Stored items:
——————
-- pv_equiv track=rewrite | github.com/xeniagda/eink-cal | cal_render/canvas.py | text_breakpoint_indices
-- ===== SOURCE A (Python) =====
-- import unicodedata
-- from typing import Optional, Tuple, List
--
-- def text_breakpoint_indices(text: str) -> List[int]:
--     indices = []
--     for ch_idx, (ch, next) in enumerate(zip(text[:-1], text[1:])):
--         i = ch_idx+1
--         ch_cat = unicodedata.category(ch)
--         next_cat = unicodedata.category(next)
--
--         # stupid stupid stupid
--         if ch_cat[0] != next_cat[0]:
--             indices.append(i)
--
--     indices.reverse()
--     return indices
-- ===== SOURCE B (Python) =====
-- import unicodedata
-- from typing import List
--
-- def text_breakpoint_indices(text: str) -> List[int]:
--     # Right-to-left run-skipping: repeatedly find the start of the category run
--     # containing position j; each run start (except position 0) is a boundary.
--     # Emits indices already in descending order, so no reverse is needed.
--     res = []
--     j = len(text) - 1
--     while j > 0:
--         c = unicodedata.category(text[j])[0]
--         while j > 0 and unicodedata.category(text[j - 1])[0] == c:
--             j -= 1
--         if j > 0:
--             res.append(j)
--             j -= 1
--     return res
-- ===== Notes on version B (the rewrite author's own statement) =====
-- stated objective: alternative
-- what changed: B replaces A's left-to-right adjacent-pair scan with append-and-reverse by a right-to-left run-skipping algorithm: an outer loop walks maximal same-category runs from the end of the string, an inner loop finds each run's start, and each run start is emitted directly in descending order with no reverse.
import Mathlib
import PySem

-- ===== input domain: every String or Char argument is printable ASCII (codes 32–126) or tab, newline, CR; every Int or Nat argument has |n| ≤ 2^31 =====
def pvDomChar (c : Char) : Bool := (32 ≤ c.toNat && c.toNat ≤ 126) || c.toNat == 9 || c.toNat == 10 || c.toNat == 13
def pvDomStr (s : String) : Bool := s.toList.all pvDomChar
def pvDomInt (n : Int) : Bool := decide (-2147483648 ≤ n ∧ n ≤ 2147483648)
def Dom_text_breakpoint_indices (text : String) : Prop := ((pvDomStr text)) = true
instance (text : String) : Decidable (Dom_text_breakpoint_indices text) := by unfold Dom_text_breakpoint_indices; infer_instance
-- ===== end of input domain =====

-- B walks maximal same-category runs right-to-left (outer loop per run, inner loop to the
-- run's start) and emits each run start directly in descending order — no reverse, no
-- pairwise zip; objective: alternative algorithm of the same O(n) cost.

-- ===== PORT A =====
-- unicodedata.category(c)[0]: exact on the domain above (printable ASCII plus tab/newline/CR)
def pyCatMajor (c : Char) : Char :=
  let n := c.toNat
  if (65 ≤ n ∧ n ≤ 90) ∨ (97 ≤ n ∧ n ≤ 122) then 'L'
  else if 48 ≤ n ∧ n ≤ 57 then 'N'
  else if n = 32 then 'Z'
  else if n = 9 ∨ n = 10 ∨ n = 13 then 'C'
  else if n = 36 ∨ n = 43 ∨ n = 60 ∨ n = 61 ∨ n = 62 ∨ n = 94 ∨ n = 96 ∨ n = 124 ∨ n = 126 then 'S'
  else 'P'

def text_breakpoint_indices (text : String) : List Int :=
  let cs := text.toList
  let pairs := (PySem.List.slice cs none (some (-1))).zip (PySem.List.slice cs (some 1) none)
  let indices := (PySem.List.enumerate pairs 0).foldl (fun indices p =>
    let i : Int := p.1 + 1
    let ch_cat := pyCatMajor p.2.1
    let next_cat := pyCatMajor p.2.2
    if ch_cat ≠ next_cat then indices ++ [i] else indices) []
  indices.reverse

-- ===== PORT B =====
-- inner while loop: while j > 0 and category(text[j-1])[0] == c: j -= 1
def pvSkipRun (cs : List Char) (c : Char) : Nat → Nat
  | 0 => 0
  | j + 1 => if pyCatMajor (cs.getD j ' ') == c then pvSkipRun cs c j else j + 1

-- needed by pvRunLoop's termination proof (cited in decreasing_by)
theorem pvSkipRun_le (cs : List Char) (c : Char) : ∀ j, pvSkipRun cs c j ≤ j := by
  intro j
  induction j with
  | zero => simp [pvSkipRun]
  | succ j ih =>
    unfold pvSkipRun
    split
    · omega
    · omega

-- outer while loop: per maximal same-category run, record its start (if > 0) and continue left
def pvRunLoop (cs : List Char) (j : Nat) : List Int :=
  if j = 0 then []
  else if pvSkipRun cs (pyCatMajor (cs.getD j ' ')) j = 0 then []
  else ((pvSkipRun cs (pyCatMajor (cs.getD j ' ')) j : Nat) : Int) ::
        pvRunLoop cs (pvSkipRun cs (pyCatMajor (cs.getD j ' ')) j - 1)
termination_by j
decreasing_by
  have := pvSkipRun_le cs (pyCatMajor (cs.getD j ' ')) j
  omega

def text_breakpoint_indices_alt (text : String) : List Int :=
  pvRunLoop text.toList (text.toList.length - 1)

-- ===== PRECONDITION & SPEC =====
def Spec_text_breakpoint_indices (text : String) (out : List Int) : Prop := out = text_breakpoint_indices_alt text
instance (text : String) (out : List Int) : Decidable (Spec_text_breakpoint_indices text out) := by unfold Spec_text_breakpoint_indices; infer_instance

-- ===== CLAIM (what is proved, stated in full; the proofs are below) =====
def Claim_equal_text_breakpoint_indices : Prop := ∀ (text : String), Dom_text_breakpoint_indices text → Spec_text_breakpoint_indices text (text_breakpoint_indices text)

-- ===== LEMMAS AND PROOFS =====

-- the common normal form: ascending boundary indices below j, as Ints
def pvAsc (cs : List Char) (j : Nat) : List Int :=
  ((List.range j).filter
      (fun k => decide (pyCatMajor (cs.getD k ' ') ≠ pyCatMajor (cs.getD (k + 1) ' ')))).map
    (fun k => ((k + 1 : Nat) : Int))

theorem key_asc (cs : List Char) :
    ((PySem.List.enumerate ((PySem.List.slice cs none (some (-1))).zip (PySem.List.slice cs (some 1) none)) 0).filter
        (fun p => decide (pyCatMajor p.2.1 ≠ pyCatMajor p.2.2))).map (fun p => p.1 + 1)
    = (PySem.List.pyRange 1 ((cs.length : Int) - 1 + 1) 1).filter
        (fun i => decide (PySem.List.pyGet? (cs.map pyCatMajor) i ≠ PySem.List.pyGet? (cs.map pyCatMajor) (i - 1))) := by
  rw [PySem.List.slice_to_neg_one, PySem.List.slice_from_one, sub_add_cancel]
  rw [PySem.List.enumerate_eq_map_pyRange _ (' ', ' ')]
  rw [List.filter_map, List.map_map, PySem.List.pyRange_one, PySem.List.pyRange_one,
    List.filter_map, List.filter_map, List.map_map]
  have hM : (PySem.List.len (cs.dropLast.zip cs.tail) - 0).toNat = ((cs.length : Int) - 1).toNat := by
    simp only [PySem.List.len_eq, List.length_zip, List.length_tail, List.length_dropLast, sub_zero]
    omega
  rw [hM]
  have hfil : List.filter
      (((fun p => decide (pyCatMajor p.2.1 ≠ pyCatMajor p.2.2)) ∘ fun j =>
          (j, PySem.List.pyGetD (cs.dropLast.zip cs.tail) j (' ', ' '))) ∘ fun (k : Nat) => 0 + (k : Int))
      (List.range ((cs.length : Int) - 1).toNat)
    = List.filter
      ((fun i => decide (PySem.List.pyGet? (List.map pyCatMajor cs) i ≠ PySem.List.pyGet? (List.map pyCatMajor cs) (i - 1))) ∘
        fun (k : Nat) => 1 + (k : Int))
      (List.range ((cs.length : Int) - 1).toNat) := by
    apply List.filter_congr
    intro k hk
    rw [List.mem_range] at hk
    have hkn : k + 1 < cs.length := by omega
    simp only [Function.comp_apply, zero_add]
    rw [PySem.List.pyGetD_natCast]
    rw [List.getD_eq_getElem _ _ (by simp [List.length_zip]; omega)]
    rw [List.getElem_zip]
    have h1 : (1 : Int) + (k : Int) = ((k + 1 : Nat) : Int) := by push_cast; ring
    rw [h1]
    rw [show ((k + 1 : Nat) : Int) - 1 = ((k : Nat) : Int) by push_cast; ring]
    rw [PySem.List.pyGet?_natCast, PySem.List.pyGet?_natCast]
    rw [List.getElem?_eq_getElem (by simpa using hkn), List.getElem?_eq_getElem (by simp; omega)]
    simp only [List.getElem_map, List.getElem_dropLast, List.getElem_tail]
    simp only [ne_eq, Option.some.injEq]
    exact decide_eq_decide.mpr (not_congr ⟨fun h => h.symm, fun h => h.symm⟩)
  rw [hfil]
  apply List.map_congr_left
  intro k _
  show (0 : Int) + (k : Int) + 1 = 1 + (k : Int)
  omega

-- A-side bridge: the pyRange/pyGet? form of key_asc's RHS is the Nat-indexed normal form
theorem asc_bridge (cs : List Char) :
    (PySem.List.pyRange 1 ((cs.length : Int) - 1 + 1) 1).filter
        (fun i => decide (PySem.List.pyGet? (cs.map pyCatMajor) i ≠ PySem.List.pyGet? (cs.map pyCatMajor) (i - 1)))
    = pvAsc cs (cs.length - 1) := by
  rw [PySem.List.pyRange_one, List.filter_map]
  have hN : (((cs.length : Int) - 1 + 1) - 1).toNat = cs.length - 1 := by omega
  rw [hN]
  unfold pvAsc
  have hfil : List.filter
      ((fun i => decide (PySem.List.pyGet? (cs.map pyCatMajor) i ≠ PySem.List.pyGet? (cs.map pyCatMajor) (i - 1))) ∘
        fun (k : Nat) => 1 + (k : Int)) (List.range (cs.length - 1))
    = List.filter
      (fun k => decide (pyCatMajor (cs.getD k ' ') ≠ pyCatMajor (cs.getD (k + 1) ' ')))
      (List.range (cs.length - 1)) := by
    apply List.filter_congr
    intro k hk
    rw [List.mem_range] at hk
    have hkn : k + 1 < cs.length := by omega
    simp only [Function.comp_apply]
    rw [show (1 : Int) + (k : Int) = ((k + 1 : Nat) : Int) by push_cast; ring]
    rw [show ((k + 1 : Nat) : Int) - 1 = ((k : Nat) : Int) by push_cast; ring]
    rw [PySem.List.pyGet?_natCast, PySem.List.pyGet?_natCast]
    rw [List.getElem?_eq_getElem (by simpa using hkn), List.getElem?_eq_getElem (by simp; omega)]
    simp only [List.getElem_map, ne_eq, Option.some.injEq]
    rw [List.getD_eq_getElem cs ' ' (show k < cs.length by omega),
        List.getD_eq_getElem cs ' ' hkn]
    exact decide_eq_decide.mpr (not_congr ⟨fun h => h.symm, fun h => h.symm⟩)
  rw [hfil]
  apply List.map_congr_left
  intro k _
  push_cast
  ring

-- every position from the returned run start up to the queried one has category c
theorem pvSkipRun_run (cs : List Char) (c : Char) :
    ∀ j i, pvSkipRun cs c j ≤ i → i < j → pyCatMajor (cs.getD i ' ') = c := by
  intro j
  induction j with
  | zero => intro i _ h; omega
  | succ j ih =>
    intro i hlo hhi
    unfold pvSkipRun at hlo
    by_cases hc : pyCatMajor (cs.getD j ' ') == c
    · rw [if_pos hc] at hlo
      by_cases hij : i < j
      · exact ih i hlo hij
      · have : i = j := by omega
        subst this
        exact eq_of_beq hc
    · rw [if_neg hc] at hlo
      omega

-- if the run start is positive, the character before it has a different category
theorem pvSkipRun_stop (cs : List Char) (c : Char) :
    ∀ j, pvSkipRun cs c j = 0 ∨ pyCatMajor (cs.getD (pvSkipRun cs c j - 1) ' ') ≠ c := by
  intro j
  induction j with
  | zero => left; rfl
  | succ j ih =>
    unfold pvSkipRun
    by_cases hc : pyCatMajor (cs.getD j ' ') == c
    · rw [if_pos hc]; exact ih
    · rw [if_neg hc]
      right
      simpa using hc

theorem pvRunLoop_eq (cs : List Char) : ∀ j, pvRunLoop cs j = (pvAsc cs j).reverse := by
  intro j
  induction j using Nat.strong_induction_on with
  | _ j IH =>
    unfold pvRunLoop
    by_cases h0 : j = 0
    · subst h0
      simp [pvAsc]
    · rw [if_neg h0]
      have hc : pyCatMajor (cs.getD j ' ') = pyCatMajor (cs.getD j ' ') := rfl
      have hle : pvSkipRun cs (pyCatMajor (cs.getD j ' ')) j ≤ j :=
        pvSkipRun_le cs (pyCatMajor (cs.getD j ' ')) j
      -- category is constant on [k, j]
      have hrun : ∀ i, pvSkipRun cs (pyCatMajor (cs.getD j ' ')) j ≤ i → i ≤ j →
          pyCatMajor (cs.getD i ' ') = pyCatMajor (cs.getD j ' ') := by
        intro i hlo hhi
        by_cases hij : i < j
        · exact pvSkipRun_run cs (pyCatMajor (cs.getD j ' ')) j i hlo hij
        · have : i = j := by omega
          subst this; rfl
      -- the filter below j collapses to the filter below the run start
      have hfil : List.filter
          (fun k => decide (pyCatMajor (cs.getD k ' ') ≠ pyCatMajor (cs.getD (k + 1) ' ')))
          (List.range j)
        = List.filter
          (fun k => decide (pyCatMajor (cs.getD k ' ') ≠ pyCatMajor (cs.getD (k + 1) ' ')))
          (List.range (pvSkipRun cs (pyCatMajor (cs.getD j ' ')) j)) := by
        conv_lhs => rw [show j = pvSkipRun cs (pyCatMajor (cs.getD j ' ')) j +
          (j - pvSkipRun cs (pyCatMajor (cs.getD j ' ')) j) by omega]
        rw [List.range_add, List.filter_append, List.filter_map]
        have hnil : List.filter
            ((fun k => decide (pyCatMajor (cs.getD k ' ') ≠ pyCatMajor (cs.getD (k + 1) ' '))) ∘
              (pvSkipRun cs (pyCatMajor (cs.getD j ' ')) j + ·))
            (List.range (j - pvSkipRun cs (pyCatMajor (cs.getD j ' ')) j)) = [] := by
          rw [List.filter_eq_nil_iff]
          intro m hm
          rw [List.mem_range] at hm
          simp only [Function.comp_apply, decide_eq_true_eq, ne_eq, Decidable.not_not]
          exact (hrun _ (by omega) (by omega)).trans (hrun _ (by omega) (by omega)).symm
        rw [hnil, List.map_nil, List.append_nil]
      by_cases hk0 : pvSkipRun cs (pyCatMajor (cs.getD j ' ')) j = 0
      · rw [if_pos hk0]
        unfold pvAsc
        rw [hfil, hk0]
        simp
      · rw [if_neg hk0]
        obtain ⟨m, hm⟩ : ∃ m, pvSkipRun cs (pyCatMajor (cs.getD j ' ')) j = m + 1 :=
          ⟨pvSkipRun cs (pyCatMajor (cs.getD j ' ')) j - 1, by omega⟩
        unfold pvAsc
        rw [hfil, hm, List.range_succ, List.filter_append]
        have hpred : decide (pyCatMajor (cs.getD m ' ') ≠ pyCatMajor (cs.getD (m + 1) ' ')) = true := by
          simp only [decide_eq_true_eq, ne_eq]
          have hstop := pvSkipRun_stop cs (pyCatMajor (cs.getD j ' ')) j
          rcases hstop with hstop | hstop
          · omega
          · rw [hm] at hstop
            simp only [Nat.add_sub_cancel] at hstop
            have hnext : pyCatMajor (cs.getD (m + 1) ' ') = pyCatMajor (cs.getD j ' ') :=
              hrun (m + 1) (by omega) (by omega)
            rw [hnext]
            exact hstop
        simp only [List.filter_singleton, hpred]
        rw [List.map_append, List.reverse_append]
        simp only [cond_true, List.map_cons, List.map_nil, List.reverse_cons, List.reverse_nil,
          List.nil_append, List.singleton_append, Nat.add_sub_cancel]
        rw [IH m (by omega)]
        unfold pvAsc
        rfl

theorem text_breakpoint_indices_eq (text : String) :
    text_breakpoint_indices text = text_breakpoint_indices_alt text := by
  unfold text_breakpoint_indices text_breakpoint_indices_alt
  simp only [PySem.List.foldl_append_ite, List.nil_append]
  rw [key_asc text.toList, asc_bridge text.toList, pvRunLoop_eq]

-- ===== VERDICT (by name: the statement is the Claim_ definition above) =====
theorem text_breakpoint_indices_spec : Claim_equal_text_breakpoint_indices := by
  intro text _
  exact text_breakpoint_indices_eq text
——————
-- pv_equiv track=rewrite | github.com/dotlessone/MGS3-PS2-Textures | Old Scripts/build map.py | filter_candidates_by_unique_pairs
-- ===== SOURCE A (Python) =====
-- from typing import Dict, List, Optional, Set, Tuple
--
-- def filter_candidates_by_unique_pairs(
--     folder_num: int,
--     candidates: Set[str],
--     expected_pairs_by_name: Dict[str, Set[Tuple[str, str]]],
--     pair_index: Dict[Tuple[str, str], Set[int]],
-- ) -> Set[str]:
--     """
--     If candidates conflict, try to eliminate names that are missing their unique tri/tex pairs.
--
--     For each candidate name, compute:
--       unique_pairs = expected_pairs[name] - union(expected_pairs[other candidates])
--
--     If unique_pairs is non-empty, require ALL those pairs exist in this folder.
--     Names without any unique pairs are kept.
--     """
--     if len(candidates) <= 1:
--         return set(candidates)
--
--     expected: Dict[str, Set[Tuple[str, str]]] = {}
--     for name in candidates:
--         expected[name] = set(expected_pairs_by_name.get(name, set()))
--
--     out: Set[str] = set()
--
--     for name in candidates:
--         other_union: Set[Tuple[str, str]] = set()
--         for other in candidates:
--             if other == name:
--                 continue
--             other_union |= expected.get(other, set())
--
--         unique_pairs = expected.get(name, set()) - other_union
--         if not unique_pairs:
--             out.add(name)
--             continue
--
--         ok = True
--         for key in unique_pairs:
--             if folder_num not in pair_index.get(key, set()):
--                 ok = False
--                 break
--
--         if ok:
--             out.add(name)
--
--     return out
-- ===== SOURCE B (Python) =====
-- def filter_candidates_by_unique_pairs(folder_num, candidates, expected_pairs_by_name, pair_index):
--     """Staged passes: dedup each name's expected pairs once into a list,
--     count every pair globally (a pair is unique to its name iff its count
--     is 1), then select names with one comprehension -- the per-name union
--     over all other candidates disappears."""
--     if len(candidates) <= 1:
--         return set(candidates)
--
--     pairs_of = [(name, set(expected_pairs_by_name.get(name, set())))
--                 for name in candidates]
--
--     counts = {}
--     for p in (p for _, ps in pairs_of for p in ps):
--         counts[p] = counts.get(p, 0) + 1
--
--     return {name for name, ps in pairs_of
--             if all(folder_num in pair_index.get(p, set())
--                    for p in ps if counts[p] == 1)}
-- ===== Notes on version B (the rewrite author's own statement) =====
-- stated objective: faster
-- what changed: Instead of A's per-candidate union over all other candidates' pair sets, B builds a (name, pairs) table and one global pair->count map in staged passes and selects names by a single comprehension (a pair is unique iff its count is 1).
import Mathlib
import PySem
——————
_YOUR INSTRUCTIONS_. After locating the line with "else if n = 32 then 'Z'" above, return that line and every later line through the one with "let next_cat := pyCatMajor p.2.2", word for word and with nothing else.

_RESPONSE BOX_.
  else if n = 32 then 'Z'
  else if n = 9 ∨ n = 10 ∨ n = 13 then 'C'
  else if n = 36 ∨ n = 43 ∨ n = 60 ∨ n = 61 ∨ n = 62 ∨ n = 94 ∨ n = 96 ∨ n = 124 ∨ n = 126 then 'S'
  else 'P'

def text_breakpoint_indices (text : String) : List Int :=
  let cs := text.toList
  let pairs := (PySem.List.slice cs none (some (-1))).zip (PySem.List.slice cs (some 1) none)
  let indices := (PySem.List.enumerate pairs 0).foldl (fun indices p =>
    let i : Int := p.1 + 1
    let ch_cat := pyCatMajor p.2.1
    let next_cat := pyCatMajor p.2.2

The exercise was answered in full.